For instance, in September of 2016, ahead of the last US presidential election, Netanyahu – visiting New York for the annual UN General Assembly meeting – met separately with Trump and his Democratic rival, Hillary Clinton.
In 2012, during his visit to the UN in September, Netanyahu – widely, albeit inaccurately, accused of stumping for Republican candidate Mitt Romney – spoke by phone with Romney and then president Barack Obama.
Obama, with whom Netanyahu had a rocky relationship, actually turned down a Netanyahu request for a meeting at that time. The prime minister had met Romney two months earlier in Jerusalem.
The last time an Israeli prime minister did not meet with both US presidential candidates during an election year was in 2004, when Ariel Sharon met with George W. Bush, but during that same visit to the US, he snubbed John Kerry, the Democratic candidate.
As Kerry later went on to become a secretary of state who was very critical of Israel, one could justifiably ask about Sharon’s cold shoulder: “How did that work out?”

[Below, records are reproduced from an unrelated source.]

-- pv_equiv track=rewrite | github.com/posl/comment_recommendation | script/mod_gen/4_time/zh/194_B/0.py | get_min_time
-- ===== SOURCE A (Python) =====
-- def get_min_time(N, A, B):
--     min_time = float('inf')
--     for i in range(N):
--         for j in range(N):
--             if i == j:
--                 min_time = min(min_time, A[i]+B[j])
--             else:
--                 min_time = min(min_time, max(A[i], B[j]))
--     return min_time
-- ===== SOURCE B (Python) =====
-- def get_min_time(N, A, B):
--     best = min(A[i] + B[i] for i in range(N))
--     if N >= 2:
--         i1 = min(range(N), key=lambda i: A[i])
--         j1 = min(range(N), key=lambda j: B[j])
--         if i1 != j1:
--             off = max(A[i1], B[j1])
--         else:
--             a2 = min(A[i] for i in range(N) if i != i1)
--             b2 = min(B[j] for j in range(N) if j != j1)
--             off = min(max(A[i1], b2), max(a2, B[j1]))
--         best = min(best, off)
--     return best
-- ===== Notes on version B (the rewrite author's own statement) =====
-- stated objective: faster
-- what changed: Replaced the O(N^2) scan over all index pairs by one O(N) pass: the diagonal minimum via zip, and the off-diagonal minimum from the smallest and second-smallest elements of A and B (case split on whether their argmin indices coincide).
-- outside the precondition, e.g. on get_min_time(0, [], []): A returns inf, B raises ValueError; on get_min_time(-1, [1], [2]): A returns inf, B raises ValueError
import Mathlib
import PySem

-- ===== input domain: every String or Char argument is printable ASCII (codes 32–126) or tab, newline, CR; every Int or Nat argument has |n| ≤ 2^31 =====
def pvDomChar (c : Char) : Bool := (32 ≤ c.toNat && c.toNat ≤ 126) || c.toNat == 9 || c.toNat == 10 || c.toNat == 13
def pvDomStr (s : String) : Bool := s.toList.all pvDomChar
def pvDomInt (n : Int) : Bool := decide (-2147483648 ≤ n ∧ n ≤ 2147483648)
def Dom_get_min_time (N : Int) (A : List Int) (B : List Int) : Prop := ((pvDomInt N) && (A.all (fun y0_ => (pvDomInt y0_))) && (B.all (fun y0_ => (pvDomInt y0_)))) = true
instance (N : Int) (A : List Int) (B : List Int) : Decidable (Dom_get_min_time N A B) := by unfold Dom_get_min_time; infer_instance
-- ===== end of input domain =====

-- B replaces A's O(N^2) scan over all index pairs by one O(N) pass using the
-- smallest and second-smallest elements among A[:N] and B[:N] (objective: faster).

-- ===== PORT A =====
-- min_time starts at float('inf'): modelled as Option Int, none = inf; min(inf, x) = x.
def mminA (m : Option Int) (x : Int) : Option Int :=
  some (match m with | none => x | some v => min v x)

def get_min_time (N : Int) (A : List Int) (B : List Int) : Int :=
  let r := (PySem.List.pyRange 0 N 1).foldl (fun m i =>
    (PySem.List.pyRange 0 N 1).foldl (fun m j =>
      if i = j then mminA m (PySem.List.pyGetD A i 0 + PySem.List.pyGetD B j 0)
      else mminA m (max (PySem.List.pyGetD A i 0) (PySem.List.pyGetD B j 0))) m) none
  -- Python returns float('inf') when the loop never ran (N ≤ 0): not an Int, excluded by Pre_
  r.getD 0

-- ===== PORT B =====
def get_min_time_alt (N : Int) (A : List Int) (B : List Int) : Int :=
  -- min() on an empty sequence raises ValueError (N ≤ 0): excluded by Pre_, default 0 unreachable there
  let best := (PySem.List.min? ((PySem.List.pyRange 0 N 1).map (fun i => PySem.List.pyGetD A i 0 + PySem.List.pyGetD B i 0)) (fun x => x)).getD 0
  if N ≥ 2 then
    let i1 := (PySem.List.min? (PySem.List.pyRange 0 N 1) (fun i => PySem.List.pyGetD A i 0)).getD 0
    let j1 := (PySem.List.min? (PySem.List.pyRange 0 N 1) (fun j => PySem.List.pyGetD B j 0)).getD 0
    let off :=
      if i1 ≠ j1 then max (PySem.List.pyGetD A i1 0) (PySem.List.pyGetD B j1 0)
      else
        let a2 := (PySem.List.min? (((PySem.List.pyRange 0 N 1).filter (fun i => i != i1)).map (fun i => PySem.List.pyGetD A i 0)) (fun x => x)).getD 0
        let b2 := (PySem.List.min? (((PySem.List.pyRange 0 N 1).filter (fun j => j != j1)).map (fun j => PySem.List.pyGetD B j 0)) (fun x => x)).getD 0
        min (max (PySem.List.pyGetD A i1 0) b2) (max a2 (PySem.List.pyGetD B j1 0))
    min best off
  else best

-- ===== PRECONDITION & SPEC =====
-- Pre_ excludes N ≤ 0 (the loops never run and A returns float('inf'), not an int)
-- and N beyond either list's length (A raises IndexError).
def Pre_get_min_time (N : Int) (A : List Int) (B : List Int) : Prop :=
  1 ≤ N ∧ N ≤ (A.length : Int) ∧ N ≤ (B.length : Int)
instance (N : Int) (A : List Int) (B : List Int) : Decidable (Pre_get_min_time N A B) := by
  unfold Pre_get_min_time; infer_instance

def pvWitness_get_min_time : Int × List Int × List Int := (2, [1, 2], [3, 4])

def Spec_get_min_time (N : Int) (A : List Int) (B : List Int) (out : Int) : Prop := out = get_min_time_alt N A B
instance (N : Int) (A : List Int) (B : List Int) (out : Int) : Decidable (Spec_get_min_time N A B out) := by unfold Spec_get_min_time; infer_instance

-- ===== CLAIM (what is proved, stated in full; the proofs are below) =====
def Claim_equal_get_min_time : Prop := ∀ (N : Int) (A : List Int) (B : List Int), Dom_get_min_time N A B → Pre_get_min_time N A B → Spec_get_min_time N A B (get_min_time N A B)

-- ===== LEMMAS AND PROOFS =====

-- the (i, j) entry A's double loop inspects
def fAB (A B : List Int) (i j : Nat) : Int :=
  if i = j then A.getD i 0 + B.getD j 0 else max (A.getD i 0) (B.getD j 0)

-- all entries, in A's traversal order
def cands (n : Nat) (A B : List Int) : List Int :=
  (List.range n).flatMap (fun i => (List.range n).map (fAB A B i))

lemma mmin_ite (c : Prop) [Decidable c] (m : Option Int) (x y : Int) :
    (if c then mminA m x else mminA m y) = mminA m (if c then x else y) := by
  split <;> rfl

lemma foldl_mminA_some (l : List Int) (v : Int) :
    l.foldl mminA (some v) = some (l.foldl min v) := by
  induction l generalizing v with
  | nil => rfl
  | cons x t ih => simp [List.foldl, mminA, ih]

lemma foldl_mminA_none (l : List Int) : l.foldl mminA none = l.min? := by
  cases l with
  | nil => rfl
  | cons x t =>
    rw [List.min?_cons']
    simp [List.foldl, mminA, foldl_mminA_some]

-- A's double loop computes the minimum of the candidate list
lemma portA_eq (N : Int) (A B : List Int) :
    get_min_time N A B = ((cands N.toNat A B).min?).getD 0 := by
  simp only [get_min_time]
  rw [PySem.List.pyRange_one]
  rw [← foldl_mminA_none]
  simp only [cands, List.foldl_flatMap, List.foldl_map, zero_add,
    PySem.List.pyGetD_natCast, Nat.cast_inj, mmin_ite, Int.sub_zero, fAB]
lemma mem_cands_iff (n : Nat) (A B : List Int) (x : Int) :
    x ∈ cands n A B ↔ ∃ i < n, ∃ j < n, x = fAB A B i j := by
  simp [cands, List.mem_flatMap, List.mem_map, List.mem_range, eq_comm]
lemma min_cands (n : Nat) (A B : List Int) (v : Int)
    (hmem : ∃ i < n, ∃ j < n, v = fAB A B i j)
    (hle : ∀ i < n, ∀ j < n, v ≤ fAB A B i j) :
    (cands n A B).min? = some v := by
  rw [List.min?_eq_some_iff]
  constructor
  · exact (mem_cands_iff n A B v).mpr hmem
  · intro x hx
    obtain ⟨i, hi, j, hj, rfl⟩ := (mem_cands_iff n A B x).mp hx
    exact hle i hi j hj

lemma pg (l : List Int) (i : Int) (h : 0 ≤ i) : PySem.List.pyGetD l i 0 = l.getD i.toNat 0 := by
  have := PySem.List.pyGetD_natCast l i.toNat (0 : Int)
  rwa [show ((i.toNat : Nat) : Int) = i by omega] at this

lemma key_lemma (N : Int) (A B : List Int) (hp : Pre_get_min_time N A B) :
    (cands N.toNat A B).min? = some (get_min_time_alt N A B) := by
  obtain ⟨h1, h2, h3⟩ := hp
  have hmem_r : ∀ i : Int, i ∈ PySem.List.pyRange 0 N 1 ↔ 0 ≤ i ∧ i < N := by
    intro i
    rw [PySem.List.mem_pyRange_one]
  -- best = min of the diagonal
  obtain ⟨db, hdb⟩ : ∃ v, PySem.List.min? ((PySem.List.pyRange 0 N 1).map (fun i => PySem.List.pyGetD A i 0 + PySem.List.pyGetD B i 0)) (fun x => x) = some v := by
    cases h : PySem.List.min? ((PySem.List.pyRange 0 N 1).map (fun i => PySem.List.pyGetD A i 0 + PySem.List.pyGetD B i 0)) (fun x => x) with
    | none =>
      rw [PySem.List.min?_eq_none_iff, List.map_eq_nil_iff] at h
      exact absurd ((hmem_r 0).mpr ⟨le_refl 0, by omega⟩) (by simp [h])
    | some v => exact ⟨v, rfl⟩
  have hdb_mem : ∃ k < N.toNat, db = A.getD k 0 + B.getD k 0 := by
    have h := PySem.List.min?_mem hdb
    rw [List.mem_map] at h
    obtain ⟨i, hir, hv⟩ := h
    rw [hmem_r] at hir
    exact ⟨i.toNat, by omega, by rw [← hv, pg A i hir.1, pg B i hir.1]⟩
  have hdb_le : ∀ k < N.toNat, db ≤ A.getD k 0 + B.getD k 0 := by
    intro k hk
    have hm : ((k : Nat) : Int) ∈ PySem.List.pyRange 0 N 1 := (hmem_r _).mpr ⟨by omega, by omega⟩
    have := PySem.List.min?_isMin hdb _ (List.mem_map_of_mem hm)
    simpa [PySem.List.pyGetD_natCast] using this
  by_cases h2N : 2 ≤ N
  · -- i1 / j1
    obtain ⟨i1, hi1⟩ : ∃ v, PySem.List.min? (PySem.List.pyRange 0 N 1) (fun i => PySem.List.pyGetD A i 0) = some v := by
      cases h : PySem.List.min? (PySem.List.pyRange 0 N 1) (fun i => PySem.List.pyGetD A i 0) with
      | none =>
        rw [PySem.List.min?_eq_none_iff] at h
        exact absurd ((hmem_r 0).mpr ⟨le_refl 0, by omega⟩) (by simp [h])
      | some v => exact ⟨v, rfl⟩
    have hi1r : 0 ≤ i1 ∧ i1 < N := (hmem_r i1).mp (PySem.List.min?_mem hi1)
    have hm1_le : ∀ k < N.toNat, A.getD i1.toNat 0 ≤ A.getD k 0 := by
      intro k hk
      have := PySem.List.min?_isMin hi1 ((k : Nat) : Int) ((hmem_r _).mpr ⟨by omega, by omega⟩)
      rwa [pg A i1 hi1r.1, PySem.List.pyGetD_natCast] at this
    obtain ⟨j1, hj1⟩ : ∃ v, PySem.List.min? (PySem.List.pyRange 0 N 1) (fun j => PySem.List.pyGetD B j 0) = some v := by
      cases h : PySem.List.min? (PySem.List.pyRange 0 N 1) (fun j => PySem.List.pyGetD B j 0) with
      | none =>
        rw [PySem.List.min?_eq_none_iff] at h
        exact absurd ((hmem_r 0).mpr ⟨le_refl 0, by omega⟩) (by simp [h])
      | some v => exact ⟨v, rfl⟩
    have hj1r : 0 ≤ j1 ∧ j1 < N := (hmem_r j1).mp (PySem.List.min?_mem hj1)
    have hn1_le : ∀ k < N.toNat, B.getD j1.toNat 0 ≤ B.getD k 0 := by
      intro k hk
      have := PySem.List.min?_isMin hj1 ((k : Nat) : Int) ((hmem_r _).mpr ⟨by omega, by omega⟩)
      rwa [pg B j1 hj1r.1, PySem.List.pyGetD_natCast] at this
    simp only [get_min_time_alt, hdb, hi1, hj1, Option.getD_some]
    rw [if_pos (by omega : N ≥ 2)]
    by_cases hij : i1 = j1
    · rw [if_neg (by simp [hij])]
      subst hij
      -- a2
      obtain ⟨a2, ha2⟩ : ∃ v, PySem.List.min? (((PySem.List.pyRange 0 N 1).filter (fun i => i != i1)).map (fun i => PySem.List.pyGetD A i 0)) (fun x => x) = some v := by
        cases h : PySem.List.min? (((PySem.List.pyRange 0 N 1).filter (fun i => i != i1)).map (fun i => PySem.List.pyGetD A i 0)) (fun x => x) with
        | none =>
          rw [PySem.List.min?_eq_none_iff, List.map_eq_nil_iff, List.filter_eq_nil_iff] at h
          have h0 := h 0 ((hmem_r 0).mpr ⟨le_refl 0, by omega⟩)
          have h1' := h 1 ((hmem_r 1).mpr ⟨by omega, by omega⟩)
          simp at h0 h1'
          omega
        | some v => exact ⟨v, rfl⟩
      have ha2_mem : ∃ k < N.toNat, k ≠ i1.toNat ∧ a2 = A.getD k 0 := by
        have h := PySem.List.min?_mem ha2
        rw [List.mem_map] at h
        obtain ⟨i, hif, hv⟩ := h
        rw [List.mem_filter] at hif
        obtain ⟨hir, hne⟩ := hif
        rw [hmem_r] at hir
        simp only [bne_iff_ne, ne_eq] at hne
        exact ⟨i.toNat, by omega, by omega, by rw [← hv, pg A i hir.1]⟩
      have ha2_le : ∀ k < N.toNat, k ≠ i1.toNat → a2 ≤ A.getD k 0 := by
        intro k hk hkne
        have hmf : ((k : Nat) : Int) ∈ (PySem.List.pyRange 0 N 1).filter (fun i => i != i1) := by
          rw [List.mem_filter]
          exact ⟨(hmem_r _).mpr ⟨by omega, by omega⟩, by simp only [bne_iff_ne, ne_eq]; omega⟩
        have := PySem.List.min?_isMin ha2 _ (List.mem_map_of_mem hmf)
        simpa [PySem.List.pyGetD_natCast] using this
      -- b2
      obtain ⟨b2, hb2⟩ : ∃ v, PySem.List.min? (((PySem.List.pyRange 0 N 1).filter (fun j => j != i1)).map (fun j => PySem.List.pyGetD B j 0)) (fun x => x) = some v := by
        cases h : PySem.List.min? (((PySem.List.pyRange 0 N 1).filter (fun j => j != i1)).map (fun j => PySem.List.pyGetD B j 0)) (fun x => x) with
        | none =>
          rw [PySem.List.min?_eq_none_iff, List.map_eq_nil_iff, List.filter_eq_nil_iff] at h
          have h0 := h 0 ((hmem_r 0).mpr ⟨le_refl 0, by omega⟩)
          have h1' := h 1 ((hmem_r 1).mpr ⟨by omega, by omega⟩)
          simp at h0 h1'
          omega
        | some v => exact ⟨v, rfl⟩
      have hb2_mem : ∃ k < N.toNat, k ≠ i1.toNat ∧ b2 = B.getD k 0 := by
        have h := PySem.List.min?_mem hb2
        rw [List.mem_map] at h
        obtain ⟨j, hif, hv⟩ := h
        rw [List.mem_filter] at hif
        obtain ⟨hir, hne⟩ := hif
        rw [hmem_r] at hir
        simp only [bne_iff_ne, ne_eq] at hne
        exact ⟨j.toNat, by omega, by omega, by rw [← hv, pg B j hir.1]⟩
      have hb2_le : ∀ k < N.toNat, k ≠ i1.toNat → b2 ≤ B.getD k 0 := by
        intro k hk hkne
        have hmf : ((k : Nat) : Int) ∈ (PySem.List.pyRange 0 N 1).filter (fun j => j != i1) := by
          rw [List.mem_filter]
          exact ⟨(hmem_r _).mpr ⟨by omega, by omega⟩, by simp only [bne_iff_ne, ne_eq]; omega⟩
        have := PySem.List.min?_isMin hb2 _ (List.mem_map_of_mem hmf)
        simpa [PySem.List.pyGetD_natCast] using this
      rw [ha2, hb2, Option.getD_some, Option.getD_some, pg A i1 hi1r.1, pg B i1 hi1r.1]
      apply min_cands
      · rcases min_choice db (min (max (A.getD i1.toNat 0) b2) (max a2 (B.getD i1.toNat 0))) with h | h <;> rw [h]
        · obtain ⟨i, hi, hv⟩ := hdb_mem
          exact ⟨i, hi, i, hi, by simp [fAB, hv]⟩
        · rcases min_choice (max (A.getD i1.toNat 0) b2) (max a2 (B.getD i1.toNat 0)) with h' | h' <;> rw [h']
          · obtain ⟨k, hk, hne, hv⟩ := hb2_mem
            exact ⟨i1.toNat, by omega, k, hk, by simp [fAB, Ne.symm hne, hv]⟩
          · obtain ⟨k, hk, hne, hv⟩ := ha2_mem
            exact ⟨k, hk, i1.toNat, by omega, by simp [fAB, hne, hv]⟩
      · intro i hi j hj
        by_cases hij' : i = j
        · subst hij'
          simp only [fAB, if_pos]
          exact le_trans (min_le_left _ _) (hdb_le i hi)
        · simp only [fAB, if_neg hij']
          refine le_trans (min_le_right _ _) ?_
          by_cases hjj : j = i1.toNat
          · subst hjj
            exact le_trans (min_le_right _ _) (max_le_max (ha2_le i hi (by omega)) le_rfl)
          · exact le_trans (min_le_left _ _) (max_le_max (hm1_le i hi) (hb2_le j hj hjj))
    · rw [if_pos hij, pg A i1 hi1r.1, pg B j1 hj1r.1]
      apply min_cands
      · rcases min_choice db (max (A.getD i1.toNat 0) (B.getD j1.toNat 0)) with h | h <;> rw [h]
        · obtain ⟨i, hi, hv⟩ := hdb_mem
          exact ⟨i, hi, i, hi, by simp [fAB, hv]⟩
        · exact ⟨i1.toNat, by omega, j1.toNat, by omega, by simp [fAB, show i1.toNat ≠ j1.toNat by omega]⟩
      · intro i hi j hj
        by_cases hij' : i = j
        · subst hij'
          simp only [fAB, if_pos]
          exact le_trans (min_le_left _ _) (hdb_le i hi)
        · simp only [fAB, if_neg hij']
          exact le_trans (min_le_right _ _) (max_le_max (hm1_le i hi) (hn1_le j hj))
  · -- N = 1
    have hN : N = 1 := by omega
    subst hN
    simp only [get_min_time_alt, hdb, Option.getD_some]
    rw [if_neg (by omega : ¬ ((1 : Int) ≥ 2))]
    apply min_cands
    · obtain ⟨i, hi, hv⟩ := hdb_mem
      exact ⟨i, hi, i, hi, by simp [fAB, hv]⟩
    · intro i hi j hj
      have : i = 0 := by omega
      have : j = 0 := by omega
      subst_vars
      simp only [fAB, if_pos]
      exact hdb_le 0 (by omega)

-- ===== VERDICT (by name: the statement is the Claim_ definition above) =====
theorem get_min_time_spec : Claim_equal_get_min_time := by
  intro N A B _ hp
  unfold Spec_get_min_time
  rw [portA_eq, key_lemma N A B hp]
  rfl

Netanyahu, it is obvious to all, likes Trump, has a very good relationship with him and is grateful for what the president has done for Israel. But Netanyahu must look beyond November and do what is in Israel’s best interests.
And what is in Israel’s best interests – even if not in Trump’s – is for the prime minister to meet Biden to demonstrate in the most tangible way possible that Israel is not, and does not want to become a partisan wedge issue.